▶ _Task goal_
From the records below, find each line with the string "faster" and copy it.

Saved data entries

-- pv_equiv track=rewrite | github.com/Madhuri97/CP-Problems | 09-shortenlongruns-Python/shortenlongruns.py | shortenlongruns
-- ===== SOURCE A (Python) =====
-- def shortenlongruns(L, k):
-- 	# Your code goes here
-- 	n = 0
-- 	l = []
-- 	for i in range(len(L)): #5
-- 		if L[i] not in l:   #2-T
-- 			l.append(L[i])  #l = [2,3,5]
-- 			n = 1
-- 		elif L[i] == L[i-1]: #5=5-T T
-- 			n +=1             #2
-- 			if n >= k:		  #2>=2T T
-- 				continue
-- 			else:
-- 				l.append(L[i])
-- 		elif L[i] != L[i - 1]: #T
-- 			l.append(L[i])	   #[2,3,5,3]
-- 			n = 1
-- 	return l
-- ===== SOURCE B (Python) =====
-- def shortenlongruns(L, k):
--     # Stage 1: run-length encode L into maximal runs.
--     runs = []
--     for x in L:
--         if runs and runs[-1][0] == x:
--             runs[-1][1] += 1
--         else:
--             runs.append([x, 1])
--     # Stage 2: emit each run truncated to max(1, min(m, k-1)) copies.
--     out = []
--     for x, m in runs:
--         out.extend([x] * max(1, min(m, k - 1)))
--     return out
-- ===== Notes on version B (the rewrite author's own statement) =====
-- stated objective: faster
-- what changed: B is a two-stage algorithm: it first run-length encodes L into maximal (value, count) runs, then expands each run into max(1, min(count, k-1)) copies; A's single pass with a membership scan over the growing output and a run counter disappears entirely.
import Mathlib
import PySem

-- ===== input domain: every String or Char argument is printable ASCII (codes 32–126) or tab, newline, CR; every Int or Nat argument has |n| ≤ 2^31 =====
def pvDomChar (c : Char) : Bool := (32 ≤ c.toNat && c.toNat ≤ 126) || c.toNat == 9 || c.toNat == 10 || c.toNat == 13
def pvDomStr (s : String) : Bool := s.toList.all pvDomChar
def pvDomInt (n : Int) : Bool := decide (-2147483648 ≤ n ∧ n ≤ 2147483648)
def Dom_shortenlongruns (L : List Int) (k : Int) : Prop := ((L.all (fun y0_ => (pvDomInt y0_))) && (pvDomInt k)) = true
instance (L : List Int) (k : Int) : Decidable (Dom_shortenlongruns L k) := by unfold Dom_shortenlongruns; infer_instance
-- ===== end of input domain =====

-- B run-length encodes L and then expands each run to max(1, min(count, k-1)) copies, replacing A's single pass with a membership scan (faster).

-- ===== PORT A =====
-- loop body of A's 'for i in range(len(L))' (state = (n, l)); L[i] and L[i-1] via pyGetD (indices always in Python range here)
def shortenAStep (L : List Int) (k : Int) (s : Int × List Int) (i : Int) : Int × List Int :=
  let x := PySem.List.pyGetD L i 0
  if x ∉ s.2 then (1, s.2 ++ [x])
  else if x = PySem.List.pyGetD L (i - 1) 0 then
    if s.1 + 1 ≥ k then (s.1 + 1, s.2) else (s.1 + 1, s.2 ++ [x])
  else if x ≠ PySem.List.pyGetD L (i - 1) 0 then (1, s.2 ++ [x])
  else s

def shortenlongruns (L : List Int) (k : Int) : List Int :=
  ((PySem.List.pyRange 0 (L.length) 1).foldl (shortenAStep L k) (0, [])).2

-- ===== PORT B =====
-- stage 1 loop body: run-length encoding (runs[-1][1] += 1 ↦ replace the last pair)
def rleStep (runs : List (Int × Int)) (x : Int) : List (Int × Int) :=
  match runs.getLast? with
  | some r => if r.1 = x then runs.dropLast ++ [(r.1, r.2 + 1)] else runs ++ [(x, 1)]
  | none => runs ++ [(x, 1)]

def shortenlongruns_alt (L : List Int) (k : Int) : List Int :=
  let runs := L.foldl rleStep []
  runs.foldl (fun out r => out ++ PySem.List.pyRepeat [r.1] (max 1 (min r.2 (k - 1)))) []

-- ===== PRECONDITION & SPEC =====
def Spec_shortenlongruns (L : List Int) (k : Int) (out : List Int) : Prop := out = shortenlongruns_alt L k
instance (L : List Int) (k : Int) (out : List Int) : Decidable (Spec_shortenlongruns L k out) := by unfold Spec_shortenlongruns; infer_instance

-- ===== CLAIM (what is proved, stated in full; the proofs are below) =====
def Claim_equal_shortenlongruns : Prop := ∀ (L : List Int) (k : Int), Dom_shortenlongruns L k → Spec_shortenlongruns L k (shortenlongruns L k)

-- ===== LEMMAS AND PROOFS =====

-- proof-side one-pass loop (prev-element + counter); the bridge between A's loop and B's RLE
def shortenBStep (k : Int) (s : Int × Option Int × List Int) (x : Int) : Int × Option Int × List Int :=
  match s.2.1 with
  | some p =>
    if x = p then
      if s.1 + 1 < k then (s.1 + 1, some x, s.2.2 ++ [x]) else (s.1 + 1, some x, s.2.2)
    else (1, some x, s.2.2 ++ [x])
  | none => (1, some x, s.2.2 ++ [x])

-- expansion of a run list (flatMap form of B's second stage)
def expandRuns (k : Int) (runs : List (Int × Int)) : List Int :=
  runs.flatMap (fun r => List.replicate (max 1 (min r.2 (k - 1))).toNat r.1)

-- A's loop = the one-pass loop (invariant over a pre/rest split of L)
lemma shorten_main (k : Int) (L : List Int) :
    ∀ (rest pre : List Int) (n : Int) (l : List Int),
      L = pre ++ rest →
      (pre = [] → l = []) →
      (∀ p, pre.getLast? = some p → p ∈ l) →
      ((PySem.List.pyRange (pre.length) (L.length) 1).foldl (shortenAStep L k) (n, l)).2
        = (rest.foldl (shortenBStep k) (n, pre.getLast?, l)).2.2 := by
  intro rest
  induction rest with
  | nil =>
    intro pre n l hL _ _
    have : (L.length : Int) ≤ (pre.length : Int) := by subst hL; simp
    rw [PySem.List.pyRange_one_eq_nil this]
    simp
  | cons x rs ih =>
    intro pre n l hL h0 hlast
    have hlen : (pre.length : Int) < (L.length : Int) := by subst hL; simp
    rw [PySem.List.pyRange_one_cons hlen]
    simp only [List.foldl_cons]
    have hx : PySem.List.pyGetD L (pre.length) 0 = x := by
      rw [PySem.List.pyGetD_natCast]
      subst hL; simp [List.getD]
    have hcast : ((pre ++ [x]).length : Int) = (pre.length : Int) + 1 := by simp
    rcases List.eq_nil_or_concat' pre with hpre | ⟨ps, p0, hpre⟩
    · subst hpre
      have hl := h0 rfl; subst hl
      have hx0 : PySem.List.pyGetD L 0 0 = x := by simpa using hx
      have h := ih [x] 1 [x] (by simpa using hL) (by simp) (by simp)
      simp only [shortenAStep, shortenBStep, hx0, List.getLast?_nil, List.not_mem_nil,
        not_false_iff, if_true, List.nil_append, List.length_nil, Nat.cast_zero, zero_add]
      simpa using h
    · have hp : pre.getLast? = some p0 := by subst hpre; simp
      have hpl : p0 ∈ l := hlast p0 hp
      have hprev : PySem.List.pyGetD L ((pre.length : Int) - 1) 0 = p0 := by
        have h1 : (1:Nat) ≤ pre.length := by subst hpre; simp
        have : ((pre.length : Int) - 1) = ((pre.length - 1 : Nat) : Int) := by omega
        rw [this, PySem.List.pyGetD_natCast]
        subst hL
        have hlt : pre.length - 1 < pre.length := by omega
        rw [List.getD_eq_getElem?_getD, List.getElem?_append_left hlt]
        have hgl : pre.getLast? = pre[pre.length - 1]? := List.getLast?_eq_getElem?
        rw [hp] at hgl
        simp [← hgl]
      have step : ∀ (l' : List Int), x ∈ l' → (∀ n',
          ((PySem.List.pyRange ((pre.length : Int) + 1) (L.length) 1).foldl (shortenAStep L k) (n', l')).2
            = (rs.foldl (shortenBStep k) (n', some x, l')).2.2) := by
        intro l' hx' n'
        have h := ih (pre ++ [x]) n' l' (by simpa using hL) (by simp) (by intro q hq; simp only [List.getLast?_concat, Option.some.injEq] at hq; exact hq ▸ hx')
        rw [hcast] at h
        simpa using h
      by_cases hmem : x ∈ l
      · by_cases hxp : x = p0
        · subst hxp
          simp only [shortenAStep, shortenBStep, hx, hprev, hp, hmem, not_true, if_false, if_true]
          by_cases hk : n + 1 ≥ k
          · rw [if_pos hk, if_neg (by omega)]
            exact step l hmem (n+1)
          · rw [if_neg hk, if_pos (by omega)]
            exact step (l ++ [x]) (by simp) (n+1)
        · simp only [shortenAStep, shortenBStep, hx, hprev, hp, hmem, hxp, not_true, if_false, ite_not]
          exact step (l ++ [x]) (by simp) 1
      · have hxp : x ≠ p0 := fun h => hmem (h ▸ hpl)
        simp only [shortenAStep, shortenBStep, hx, hp, hmem, not_false_iff, if_true]
        rw [if_neg hxp]
        exact step (l ++ [x]) (by simp) 1

-- expansion of a run list distributes over concat
lemma expandRuns_concat (k : Int) (init : List (Int × Int)) (p m : Int) :
    expandRuns k (init ++ [(p, m)]) = expandRuns k init ++ List.replicate (max 1 (min m (k - 1))).toNat p := by
  simp [expandRuns]

-- bumping the last run's count appends one copy iff the run is still short
lemma expandRuns_bump (k : Int) (init : List (Int × Int)) (p n : Int) (hn : 1 ≤ n) :
    expandRuns k (init ++ [(p, n + 1)]) =
      expandRuns k (init ++ [(p, n)]) ++ (if n + 1 < k then [p] else []) := by
  rw [expandRuns_concat, expandRuns_concat]
  by_cases h : n + 1 < k
  · have : (max 1 (min (n + 1) (k - 1))).toNat = (max 1 (min n (k - 1))).toNat + 1 := by omega
    rw [this, List.replicate_succ']
    simp [h]
  · have : (max 1 (min (n + 1) (k - 1))).toNat = (max 1 (min n (k - 1))).toNat := by omega
    rw [this]
    simp [h]

-- the one-pass loop = RLE + expansion (invariant: out already equals the expansion so far)
lemma rle_main (k : Int) :
    ∀ (rest : List Int) (init : List (Int × Int)) (p n : Int), 1 ≤ n →
      (rest.foldl (shortenBStep k) (n, some p, expandRuns k (init ++ [(p, n)]))).2.2
        = expandRuns k (rest.foldl rleStep (init ++ [(p, n)])) := by
  intro rest
  induction rest with
  | nil => intro init p n _; simp
  | cons x rs ih =>
    intro init p n hn
    simp only [List.foldl_cons]
    have hlast : rleStep (init ++ [(p, n)]) x =
        if p = x then init ++ [(p, n + 1)] else (init ++ [(p, n)]) ++ [(x, 1)] := by
      simp [rleStep]
    by_cases hxp : x = p
    · subst hxp
      rw [hlast, if_pos rfl]
      simp only [shortenBStep, if_true]
      by_cases hk : n + 1 < k
      · rw [if_pos hk]
        have := expandRuns_bump k init x n hn
        rw [if_pos hk] at this
        rw [← this]
        exact ih init x (n + 1) (by omega)
      · rw [if_neg hk]
        have := expandRuns_bump k init x n hn
        rw [if_neg hk] at this
        simp only [List.append_nil] at this
        rw [← this]
        exact ih init x (n + 1) (by omega)
    · rw [hlast, if_neg (fun h => hxp h.symm)]
      simp only [shortenBStep]
      rw [if_neg hxp]
      have hone : expandRuns k ((init ++ [(p, n)]) ++ [(x, 1)])
          = expandRuns k (init ++ [(p, n)]) ++ [x] := by
        rw [expandRuns_concat]
        have : (max 1 (min (1:Int) (k - 1))).toNat = 1 := by omega
        rw [this]; simp
      rw [← hone]
      exact ih (init ++ [(p, n)]) x 1 le_rfl

-- B's second-stage fold is the flatMap expansion
lemma alt_eq_expand (L : List Int) (k : Int) :
    shortenlongruns_alt L k = expandRuns k (L.foldl rleStep []) := by
  unfold shortenlongruns_alt expandRuns
  rw [PySem.List.foldl_append_eq_flatMap]
  simp [PySem.List.pyRepeat_singleton]

-- ===== VERDICT (by name: the statement is the Claim_ definition above) =====
theorem shortenlongruns_spec : Claim_equal_shortenlongruns := by
  intro L k _
  unfold Spec_shortenlongruns
  rw [alt_eq_expand]
  have hA : shortenlongruns L k = (L.foldl (shortenBStep k) (0, none, [])).2.2 := by
    unfold shortenlongruns
    have h := shorten_main k L L [] 0 [] (by simp) (by simp) (by simp)
    simpa using h
  rw [hA]
  cases L with
  | nil => simp [expandRuns]
  | cons x rs =>
    simp only [List.foldl_cons, shortenBStep]
    have h1 : rleStep [] x = [(x, 1)] := by simp [rleStep]
    rw [h1]
    have hexp : expandRuns k ([] ++ [(x, 1)]) = [x] := by
      rw [expandRuns_concat]
      have : (max 1 (min (1:Int) (k - 1))).toNat = 1 := by omega
      rw [this]; simp [expandRuns]
    have h := rle_main k rs [] x 1 le_rfl
    rw [hexp] at h
    simpa using h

▶ _Written answer_
-- stated objective: faster
-- B run-length encodes L and then expands each run to max(1, min(count, k-1)) copies, replacing A's single pass with a membership scan (faster).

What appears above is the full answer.